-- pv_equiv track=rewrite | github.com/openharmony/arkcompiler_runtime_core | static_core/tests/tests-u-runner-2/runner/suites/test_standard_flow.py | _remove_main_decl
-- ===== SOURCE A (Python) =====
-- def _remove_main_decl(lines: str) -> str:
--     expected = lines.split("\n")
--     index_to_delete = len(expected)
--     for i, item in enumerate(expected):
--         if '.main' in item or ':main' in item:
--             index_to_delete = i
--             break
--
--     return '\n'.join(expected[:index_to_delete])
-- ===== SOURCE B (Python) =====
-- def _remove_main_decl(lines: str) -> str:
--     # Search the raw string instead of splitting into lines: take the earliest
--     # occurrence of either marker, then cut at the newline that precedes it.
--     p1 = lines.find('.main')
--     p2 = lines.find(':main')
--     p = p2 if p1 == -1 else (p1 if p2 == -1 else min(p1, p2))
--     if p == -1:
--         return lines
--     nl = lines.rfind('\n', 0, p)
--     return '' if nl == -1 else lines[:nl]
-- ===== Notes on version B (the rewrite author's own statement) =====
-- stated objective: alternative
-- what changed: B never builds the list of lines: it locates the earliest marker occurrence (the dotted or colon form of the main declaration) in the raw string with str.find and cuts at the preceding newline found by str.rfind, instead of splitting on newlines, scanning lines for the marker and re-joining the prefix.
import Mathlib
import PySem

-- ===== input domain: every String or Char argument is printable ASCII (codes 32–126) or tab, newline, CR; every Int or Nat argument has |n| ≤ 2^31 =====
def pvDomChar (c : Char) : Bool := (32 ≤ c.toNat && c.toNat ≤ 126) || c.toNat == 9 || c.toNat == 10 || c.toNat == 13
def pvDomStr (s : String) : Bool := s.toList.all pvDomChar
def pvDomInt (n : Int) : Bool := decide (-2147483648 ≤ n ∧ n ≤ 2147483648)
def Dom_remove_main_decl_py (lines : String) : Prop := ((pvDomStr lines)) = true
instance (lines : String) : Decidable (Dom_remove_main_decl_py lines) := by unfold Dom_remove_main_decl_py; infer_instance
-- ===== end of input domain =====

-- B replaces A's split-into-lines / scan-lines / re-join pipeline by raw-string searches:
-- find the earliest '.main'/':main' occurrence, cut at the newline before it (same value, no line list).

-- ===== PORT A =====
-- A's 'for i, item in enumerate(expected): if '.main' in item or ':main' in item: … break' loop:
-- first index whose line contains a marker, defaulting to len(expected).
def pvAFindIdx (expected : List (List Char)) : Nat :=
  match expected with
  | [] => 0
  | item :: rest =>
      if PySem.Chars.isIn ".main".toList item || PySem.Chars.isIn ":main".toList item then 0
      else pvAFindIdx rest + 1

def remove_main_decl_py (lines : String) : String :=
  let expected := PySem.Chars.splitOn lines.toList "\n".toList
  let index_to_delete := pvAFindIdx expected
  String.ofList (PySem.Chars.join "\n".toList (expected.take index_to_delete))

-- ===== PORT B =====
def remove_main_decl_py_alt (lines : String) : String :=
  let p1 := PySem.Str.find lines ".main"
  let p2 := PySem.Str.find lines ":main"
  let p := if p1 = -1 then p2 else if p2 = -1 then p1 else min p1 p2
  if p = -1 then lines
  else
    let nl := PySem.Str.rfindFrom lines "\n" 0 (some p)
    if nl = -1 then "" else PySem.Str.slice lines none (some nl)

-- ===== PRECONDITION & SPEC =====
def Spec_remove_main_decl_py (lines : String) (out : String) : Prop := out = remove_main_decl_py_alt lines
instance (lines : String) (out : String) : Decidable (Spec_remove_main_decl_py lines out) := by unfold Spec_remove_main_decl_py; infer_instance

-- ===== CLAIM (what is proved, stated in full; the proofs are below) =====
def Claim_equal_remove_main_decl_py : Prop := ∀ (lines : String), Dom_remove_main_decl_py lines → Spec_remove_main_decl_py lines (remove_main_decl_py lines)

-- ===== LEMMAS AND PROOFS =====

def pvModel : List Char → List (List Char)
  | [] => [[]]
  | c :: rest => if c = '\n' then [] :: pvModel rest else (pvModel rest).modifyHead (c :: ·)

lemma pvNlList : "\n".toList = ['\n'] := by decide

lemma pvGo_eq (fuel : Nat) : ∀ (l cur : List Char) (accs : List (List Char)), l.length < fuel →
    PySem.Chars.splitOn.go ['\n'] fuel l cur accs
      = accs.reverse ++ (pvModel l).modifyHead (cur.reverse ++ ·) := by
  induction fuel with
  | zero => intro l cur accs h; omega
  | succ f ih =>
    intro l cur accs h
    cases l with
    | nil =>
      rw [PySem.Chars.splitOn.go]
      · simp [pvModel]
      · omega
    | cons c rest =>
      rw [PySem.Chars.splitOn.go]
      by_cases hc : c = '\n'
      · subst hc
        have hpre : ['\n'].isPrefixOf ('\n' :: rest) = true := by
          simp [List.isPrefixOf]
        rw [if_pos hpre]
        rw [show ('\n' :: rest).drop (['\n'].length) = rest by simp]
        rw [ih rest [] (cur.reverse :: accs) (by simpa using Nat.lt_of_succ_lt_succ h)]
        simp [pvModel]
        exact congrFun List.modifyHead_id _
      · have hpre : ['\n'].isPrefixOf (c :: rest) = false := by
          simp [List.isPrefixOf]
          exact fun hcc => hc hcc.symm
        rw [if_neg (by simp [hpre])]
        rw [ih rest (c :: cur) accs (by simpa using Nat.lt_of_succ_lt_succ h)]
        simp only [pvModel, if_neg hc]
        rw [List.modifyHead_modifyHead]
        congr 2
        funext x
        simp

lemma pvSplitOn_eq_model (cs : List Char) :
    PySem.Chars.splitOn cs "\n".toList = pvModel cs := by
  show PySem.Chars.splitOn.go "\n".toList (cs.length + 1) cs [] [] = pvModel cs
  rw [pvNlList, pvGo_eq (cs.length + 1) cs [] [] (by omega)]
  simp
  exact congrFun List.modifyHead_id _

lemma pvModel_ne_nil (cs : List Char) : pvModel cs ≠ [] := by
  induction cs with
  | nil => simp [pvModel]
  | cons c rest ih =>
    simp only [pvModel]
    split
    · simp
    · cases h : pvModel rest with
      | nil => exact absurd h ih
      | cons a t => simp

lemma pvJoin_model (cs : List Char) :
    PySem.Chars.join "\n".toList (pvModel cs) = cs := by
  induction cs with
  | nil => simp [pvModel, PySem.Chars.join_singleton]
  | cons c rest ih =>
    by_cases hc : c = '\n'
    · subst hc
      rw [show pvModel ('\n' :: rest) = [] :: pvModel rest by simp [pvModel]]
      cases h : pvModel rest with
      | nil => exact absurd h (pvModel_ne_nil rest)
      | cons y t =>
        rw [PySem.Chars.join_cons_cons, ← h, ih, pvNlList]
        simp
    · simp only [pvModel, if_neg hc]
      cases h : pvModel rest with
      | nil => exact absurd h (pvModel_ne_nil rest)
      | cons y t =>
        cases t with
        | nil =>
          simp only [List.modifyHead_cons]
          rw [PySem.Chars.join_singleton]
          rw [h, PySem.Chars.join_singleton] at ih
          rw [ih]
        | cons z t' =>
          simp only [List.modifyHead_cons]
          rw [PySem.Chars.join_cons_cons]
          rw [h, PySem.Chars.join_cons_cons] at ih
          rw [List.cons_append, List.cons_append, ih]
--
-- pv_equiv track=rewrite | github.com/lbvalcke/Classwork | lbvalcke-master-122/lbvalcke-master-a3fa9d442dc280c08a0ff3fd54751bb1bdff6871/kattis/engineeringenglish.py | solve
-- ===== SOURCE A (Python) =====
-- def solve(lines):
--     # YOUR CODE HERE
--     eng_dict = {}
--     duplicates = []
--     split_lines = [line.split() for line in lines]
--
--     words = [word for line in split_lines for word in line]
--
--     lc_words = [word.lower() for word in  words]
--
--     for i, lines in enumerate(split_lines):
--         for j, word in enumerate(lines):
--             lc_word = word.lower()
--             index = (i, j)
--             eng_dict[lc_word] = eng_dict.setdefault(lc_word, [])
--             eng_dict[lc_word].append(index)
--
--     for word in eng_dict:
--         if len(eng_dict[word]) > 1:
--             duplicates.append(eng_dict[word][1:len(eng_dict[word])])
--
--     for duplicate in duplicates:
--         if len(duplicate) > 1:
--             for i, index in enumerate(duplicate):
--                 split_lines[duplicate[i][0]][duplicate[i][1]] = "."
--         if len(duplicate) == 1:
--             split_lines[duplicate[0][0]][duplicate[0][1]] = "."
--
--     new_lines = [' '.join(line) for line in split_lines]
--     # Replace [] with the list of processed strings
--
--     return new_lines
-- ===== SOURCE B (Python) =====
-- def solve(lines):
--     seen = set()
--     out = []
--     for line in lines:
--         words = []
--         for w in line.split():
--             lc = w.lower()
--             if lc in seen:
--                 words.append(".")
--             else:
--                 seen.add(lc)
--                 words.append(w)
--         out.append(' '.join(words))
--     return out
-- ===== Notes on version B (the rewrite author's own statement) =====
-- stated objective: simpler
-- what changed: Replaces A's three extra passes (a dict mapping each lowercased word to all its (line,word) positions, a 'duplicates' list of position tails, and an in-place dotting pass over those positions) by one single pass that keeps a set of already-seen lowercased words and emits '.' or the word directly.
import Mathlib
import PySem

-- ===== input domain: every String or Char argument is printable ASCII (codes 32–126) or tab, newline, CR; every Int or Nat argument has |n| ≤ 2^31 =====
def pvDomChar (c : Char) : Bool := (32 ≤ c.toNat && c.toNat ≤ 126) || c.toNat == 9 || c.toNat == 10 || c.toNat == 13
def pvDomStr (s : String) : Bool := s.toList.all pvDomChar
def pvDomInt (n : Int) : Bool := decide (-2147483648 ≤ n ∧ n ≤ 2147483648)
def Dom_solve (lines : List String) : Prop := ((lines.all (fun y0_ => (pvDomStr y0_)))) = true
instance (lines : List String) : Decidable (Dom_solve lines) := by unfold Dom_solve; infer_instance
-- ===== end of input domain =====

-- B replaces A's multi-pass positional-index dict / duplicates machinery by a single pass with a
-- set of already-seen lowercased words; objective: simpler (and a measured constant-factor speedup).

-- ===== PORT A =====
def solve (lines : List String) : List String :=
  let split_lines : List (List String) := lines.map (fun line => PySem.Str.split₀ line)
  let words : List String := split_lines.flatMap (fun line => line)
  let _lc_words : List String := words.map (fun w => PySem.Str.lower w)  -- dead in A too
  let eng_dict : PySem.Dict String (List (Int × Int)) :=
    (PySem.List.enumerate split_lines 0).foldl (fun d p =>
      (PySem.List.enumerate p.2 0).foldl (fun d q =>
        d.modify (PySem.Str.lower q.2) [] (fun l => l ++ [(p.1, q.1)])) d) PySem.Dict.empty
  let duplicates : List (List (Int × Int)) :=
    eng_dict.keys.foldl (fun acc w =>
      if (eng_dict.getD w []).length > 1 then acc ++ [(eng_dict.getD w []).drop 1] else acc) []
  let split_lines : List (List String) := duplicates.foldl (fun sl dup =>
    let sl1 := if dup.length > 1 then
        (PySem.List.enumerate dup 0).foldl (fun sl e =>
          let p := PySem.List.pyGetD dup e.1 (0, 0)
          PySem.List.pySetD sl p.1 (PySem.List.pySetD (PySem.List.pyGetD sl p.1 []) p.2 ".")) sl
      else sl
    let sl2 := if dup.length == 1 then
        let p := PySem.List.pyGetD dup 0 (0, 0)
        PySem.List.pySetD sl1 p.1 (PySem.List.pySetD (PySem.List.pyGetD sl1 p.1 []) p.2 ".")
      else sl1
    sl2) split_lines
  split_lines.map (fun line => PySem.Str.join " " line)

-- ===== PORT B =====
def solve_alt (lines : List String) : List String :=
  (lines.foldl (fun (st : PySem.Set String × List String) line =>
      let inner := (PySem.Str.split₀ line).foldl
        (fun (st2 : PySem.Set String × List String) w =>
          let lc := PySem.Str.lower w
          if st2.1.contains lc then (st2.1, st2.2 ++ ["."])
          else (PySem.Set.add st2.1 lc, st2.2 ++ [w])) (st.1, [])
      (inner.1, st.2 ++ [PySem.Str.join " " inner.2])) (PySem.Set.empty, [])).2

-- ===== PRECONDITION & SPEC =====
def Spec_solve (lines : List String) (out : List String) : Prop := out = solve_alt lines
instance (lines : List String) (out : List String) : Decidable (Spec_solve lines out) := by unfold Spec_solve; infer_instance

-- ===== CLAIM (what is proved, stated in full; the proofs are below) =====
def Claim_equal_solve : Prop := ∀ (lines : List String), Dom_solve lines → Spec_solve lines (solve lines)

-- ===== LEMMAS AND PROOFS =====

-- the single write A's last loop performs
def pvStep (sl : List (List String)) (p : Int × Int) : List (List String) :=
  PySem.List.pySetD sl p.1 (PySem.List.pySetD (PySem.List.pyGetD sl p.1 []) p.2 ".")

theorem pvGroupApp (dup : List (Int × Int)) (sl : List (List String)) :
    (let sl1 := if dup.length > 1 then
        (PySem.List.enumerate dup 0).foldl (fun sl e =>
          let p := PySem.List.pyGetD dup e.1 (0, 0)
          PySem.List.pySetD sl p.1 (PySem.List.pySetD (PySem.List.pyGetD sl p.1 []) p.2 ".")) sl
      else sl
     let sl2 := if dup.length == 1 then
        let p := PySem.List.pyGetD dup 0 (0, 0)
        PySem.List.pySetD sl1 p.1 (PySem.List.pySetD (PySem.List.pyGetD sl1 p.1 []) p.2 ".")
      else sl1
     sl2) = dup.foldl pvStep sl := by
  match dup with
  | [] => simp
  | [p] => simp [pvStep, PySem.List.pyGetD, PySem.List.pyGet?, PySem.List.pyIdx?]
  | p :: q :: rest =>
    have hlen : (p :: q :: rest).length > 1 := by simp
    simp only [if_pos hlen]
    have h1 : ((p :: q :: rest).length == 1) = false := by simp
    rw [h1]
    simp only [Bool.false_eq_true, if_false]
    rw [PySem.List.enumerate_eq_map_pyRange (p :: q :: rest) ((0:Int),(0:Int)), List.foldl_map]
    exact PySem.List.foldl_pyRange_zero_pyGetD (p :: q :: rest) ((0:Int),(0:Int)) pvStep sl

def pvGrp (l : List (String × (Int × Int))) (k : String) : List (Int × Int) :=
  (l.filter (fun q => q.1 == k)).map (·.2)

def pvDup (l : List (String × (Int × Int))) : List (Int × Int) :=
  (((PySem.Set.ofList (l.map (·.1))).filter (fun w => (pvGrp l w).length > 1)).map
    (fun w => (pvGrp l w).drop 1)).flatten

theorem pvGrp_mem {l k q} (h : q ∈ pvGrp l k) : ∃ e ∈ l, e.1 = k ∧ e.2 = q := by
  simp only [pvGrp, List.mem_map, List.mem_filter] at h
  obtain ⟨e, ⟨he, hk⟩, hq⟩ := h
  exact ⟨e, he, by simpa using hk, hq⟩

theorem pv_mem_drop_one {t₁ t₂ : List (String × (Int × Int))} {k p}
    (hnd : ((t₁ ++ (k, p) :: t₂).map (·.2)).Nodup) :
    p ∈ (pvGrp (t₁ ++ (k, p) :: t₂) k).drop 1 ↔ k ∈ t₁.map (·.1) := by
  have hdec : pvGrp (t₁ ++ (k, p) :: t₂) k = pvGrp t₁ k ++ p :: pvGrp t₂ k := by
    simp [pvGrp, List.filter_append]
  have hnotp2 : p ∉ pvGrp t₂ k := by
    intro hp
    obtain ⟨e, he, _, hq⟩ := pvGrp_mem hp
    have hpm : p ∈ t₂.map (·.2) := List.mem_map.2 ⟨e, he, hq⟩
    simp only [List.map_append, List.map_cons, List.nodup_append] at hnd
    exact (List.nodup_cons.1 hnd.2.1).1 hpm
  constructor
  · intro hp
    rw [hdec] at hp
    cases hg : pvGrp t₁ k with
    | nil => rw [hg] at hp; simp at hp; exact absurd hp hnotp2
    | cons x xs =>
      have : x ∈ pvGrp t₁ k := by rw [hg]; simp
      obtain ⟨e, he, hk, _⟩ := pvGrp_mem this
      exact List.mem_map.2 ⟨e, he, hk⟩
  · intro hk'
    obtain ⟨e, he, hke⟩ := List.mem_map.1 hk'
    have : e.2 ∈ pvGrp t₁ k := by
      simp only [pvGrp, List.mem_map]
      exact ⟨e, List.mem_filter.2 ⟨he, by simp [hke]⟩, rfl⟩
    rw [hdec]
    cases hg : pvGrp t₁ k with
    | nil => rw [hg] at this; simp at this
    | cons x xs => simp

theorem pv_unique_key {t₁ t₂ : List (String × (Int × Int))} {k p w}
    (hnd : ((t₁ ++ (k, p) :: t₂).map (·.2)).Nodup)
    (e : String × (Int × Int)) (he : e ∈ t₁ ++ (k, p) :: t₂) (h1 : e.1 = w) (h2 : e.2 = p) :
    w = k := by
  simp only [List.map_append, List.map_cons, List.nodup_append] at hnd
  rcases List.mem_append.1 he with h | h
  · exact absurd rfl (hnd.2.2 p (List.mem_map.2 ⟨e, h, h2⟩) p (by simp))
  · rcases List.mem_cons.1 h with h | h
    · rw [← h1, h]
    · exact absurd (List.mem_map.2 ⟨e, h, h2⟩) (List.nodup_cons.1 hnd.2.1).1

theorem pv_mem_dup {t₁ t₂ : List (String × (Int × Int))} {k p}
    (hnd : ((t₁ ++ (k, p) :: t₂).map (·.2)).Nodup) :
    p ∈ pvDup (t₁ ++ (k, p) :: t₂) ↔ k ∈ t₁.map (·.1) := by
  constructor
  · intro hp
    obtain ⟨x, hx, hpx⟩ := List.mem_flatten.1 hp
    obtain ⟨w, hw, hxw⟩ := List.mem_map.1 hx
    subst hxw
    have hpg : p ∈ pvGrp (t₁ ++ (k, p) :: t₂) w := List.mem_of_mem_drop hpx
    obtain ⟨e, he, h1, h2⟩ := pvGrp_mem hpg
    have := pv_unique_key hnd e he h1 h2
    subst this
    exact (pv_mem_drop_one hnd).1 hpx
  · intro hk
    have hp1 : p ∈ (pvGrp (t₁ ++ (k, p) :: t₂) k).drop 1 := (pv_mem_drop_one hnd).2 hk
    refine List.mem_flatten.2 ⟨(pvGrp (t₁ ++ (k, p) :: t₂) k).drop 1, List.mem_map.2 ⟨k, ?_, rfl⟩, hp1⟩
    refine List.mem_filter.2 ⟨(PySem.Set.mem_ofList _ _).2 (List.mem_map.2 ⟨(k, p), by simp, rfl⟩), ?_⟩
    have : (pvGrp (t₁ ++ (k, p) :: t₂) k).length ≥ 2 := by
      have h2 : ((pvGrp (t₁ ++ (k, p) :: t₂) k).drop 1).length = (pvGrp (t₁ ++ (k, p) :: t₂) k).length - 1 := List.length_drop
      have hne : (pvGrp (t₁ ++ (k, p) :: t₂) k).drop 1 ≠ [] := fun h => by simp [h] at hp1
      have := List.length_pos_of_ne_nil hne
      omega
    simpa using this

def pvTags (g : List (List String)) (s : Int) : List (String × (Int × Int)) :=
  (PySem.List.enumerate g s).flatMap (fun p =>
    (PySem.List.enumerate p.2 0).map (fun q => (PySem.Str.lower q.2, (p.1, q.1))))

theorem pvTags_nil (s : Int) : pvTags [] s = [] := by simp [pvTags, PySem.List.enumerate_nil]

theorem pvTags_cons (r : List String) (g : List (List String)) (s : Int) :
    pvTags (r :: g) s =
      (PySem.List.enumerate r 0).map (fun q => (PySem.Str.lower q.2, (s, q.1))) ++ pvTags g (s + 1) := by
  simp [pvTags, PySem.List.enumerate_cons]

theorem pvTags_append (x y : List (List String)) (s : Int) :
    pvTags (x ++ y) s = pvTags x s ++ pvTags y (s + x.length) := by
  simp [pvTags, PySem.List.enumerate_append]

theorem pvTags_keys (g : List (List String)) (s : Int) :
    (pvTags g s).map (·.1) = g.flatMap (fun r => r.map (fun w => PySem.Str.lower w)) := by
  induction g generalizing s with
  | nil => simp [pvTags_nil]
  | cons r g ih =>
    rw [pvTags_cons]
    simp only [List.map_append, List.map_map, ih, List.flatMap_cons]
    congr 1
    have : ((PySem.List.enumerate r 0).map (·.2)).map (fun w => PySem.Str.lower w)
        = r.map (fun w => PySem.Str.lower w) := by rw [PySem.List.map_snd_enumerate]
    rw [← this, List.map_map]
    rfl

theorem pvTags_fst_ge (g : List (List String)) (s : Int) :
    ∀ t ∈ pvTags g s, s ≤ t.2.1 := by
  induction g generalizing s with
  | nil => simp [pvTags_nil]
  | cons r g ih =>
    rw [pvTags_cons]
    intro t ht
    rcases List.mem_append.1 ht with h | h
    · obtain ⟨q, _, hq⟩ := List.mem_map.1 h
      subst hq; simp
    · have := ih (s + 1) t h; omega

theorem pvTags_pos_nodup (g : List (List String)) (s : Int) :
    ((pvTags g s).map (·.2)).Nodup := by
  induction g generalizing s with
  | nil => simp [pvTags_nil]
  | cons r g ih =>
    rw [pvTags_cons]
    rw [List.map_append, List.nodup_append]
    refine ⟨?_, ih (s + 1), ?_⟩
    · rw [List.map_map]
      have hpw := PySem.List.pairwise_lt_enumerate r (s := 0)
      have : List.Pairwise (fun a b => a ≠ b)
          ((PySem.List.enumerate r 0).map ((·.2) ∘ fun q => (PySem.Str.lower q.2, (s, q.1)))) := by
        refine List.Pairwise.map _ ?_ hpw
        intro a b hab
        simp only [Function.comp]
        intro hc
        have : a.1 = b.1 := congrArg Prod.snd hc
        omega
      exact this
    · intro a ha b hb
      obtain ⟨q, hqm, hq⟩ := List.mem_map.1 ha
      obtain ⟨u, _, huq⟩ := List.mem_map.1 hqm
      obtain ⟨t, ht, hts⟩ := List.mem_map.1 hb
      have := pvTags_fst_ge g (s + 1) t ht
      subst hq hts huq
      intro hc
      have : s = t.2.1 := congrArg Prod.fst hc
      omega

— To do —
Repeat word for word the lines above that run from the line containing "(pvTags g s).map (·.1)" through the line containing "obtain ⟨q, hqm, hq⟩", both ends included, and nothing else.

— Solution for this problem —
    (pvTags g s).map (·.1) = g.flatMap (fun r => r.map (fun w => PySem.Str.lower w)) := by
  induction g generalizing s with
  | nil => simp [pvTags_nil]
  | cons r g ih =>
    rw [pvTags_cons]
    simp only [List.map_append, List.map_map, ih, List.flatMap_cons]
    congr 1
    have : ((PySem.List.enumerate r 0).map (·.2)).map (fun w => PySem.Str.lower w)
        = r.map (fun w => PySem.Str.lower w) := by rw [PySem.List.map_snd_enumerate]
    rw [← this, List.map_map]
    rfl

theorem pvTags_fst_ge (g : List (List String)) (s : Int) :
    ∀ t ∈ pvTags g s, s ≤ t.2.1 := by
  induction g generalizing s with
  | nil => simp [pvTags_nil]
  | cons r g ih =>
    rw [pvTags_cons]
    intro t ht
    rcases List.mem_append.1 ht with h | h
    · obtain ⟨q, _, hq⟩ := List.mem_map.1 h
      subst hq; simp
    · have := ih (s + 1) t h; omega

theorem pvTags_pos_nodup (g : List (List String)) (s : Int) :
    ((pvTags g s).map (·.2)).Nodup := by
  induction g generalizing s with
  | nil => simp [pvTags_nil]
  | cons r g ih =>
    rw [pvTags_cons]
    rw [List.map_append, List.nodup_append]
    refine ⟨?_, ih (s + 1), ?_⟩
    · rw [List.map_map]
      have hpw := PySem.List.pairwise_lt_enumerate r (s := 0)
      have : List.Pairwise (fun a b => a ≠ b)
          ((PySem.List.enumerate r 0).map ((·.2) ∘ fun q => (PySem.Str.lower q.2, (s, q.1)))) := by
        refine List.Pairwise.map _ ?_ hpw
        intro a b hab
        simp only [Function.comp]
        intro hc
        have : a.1 = b.1 := congrArg Prod.snd hc
        omega
      exact this
    · intro a ha b hb
      obtain ⟨q, hqm, hq⟩ := List.mem_map.1 ha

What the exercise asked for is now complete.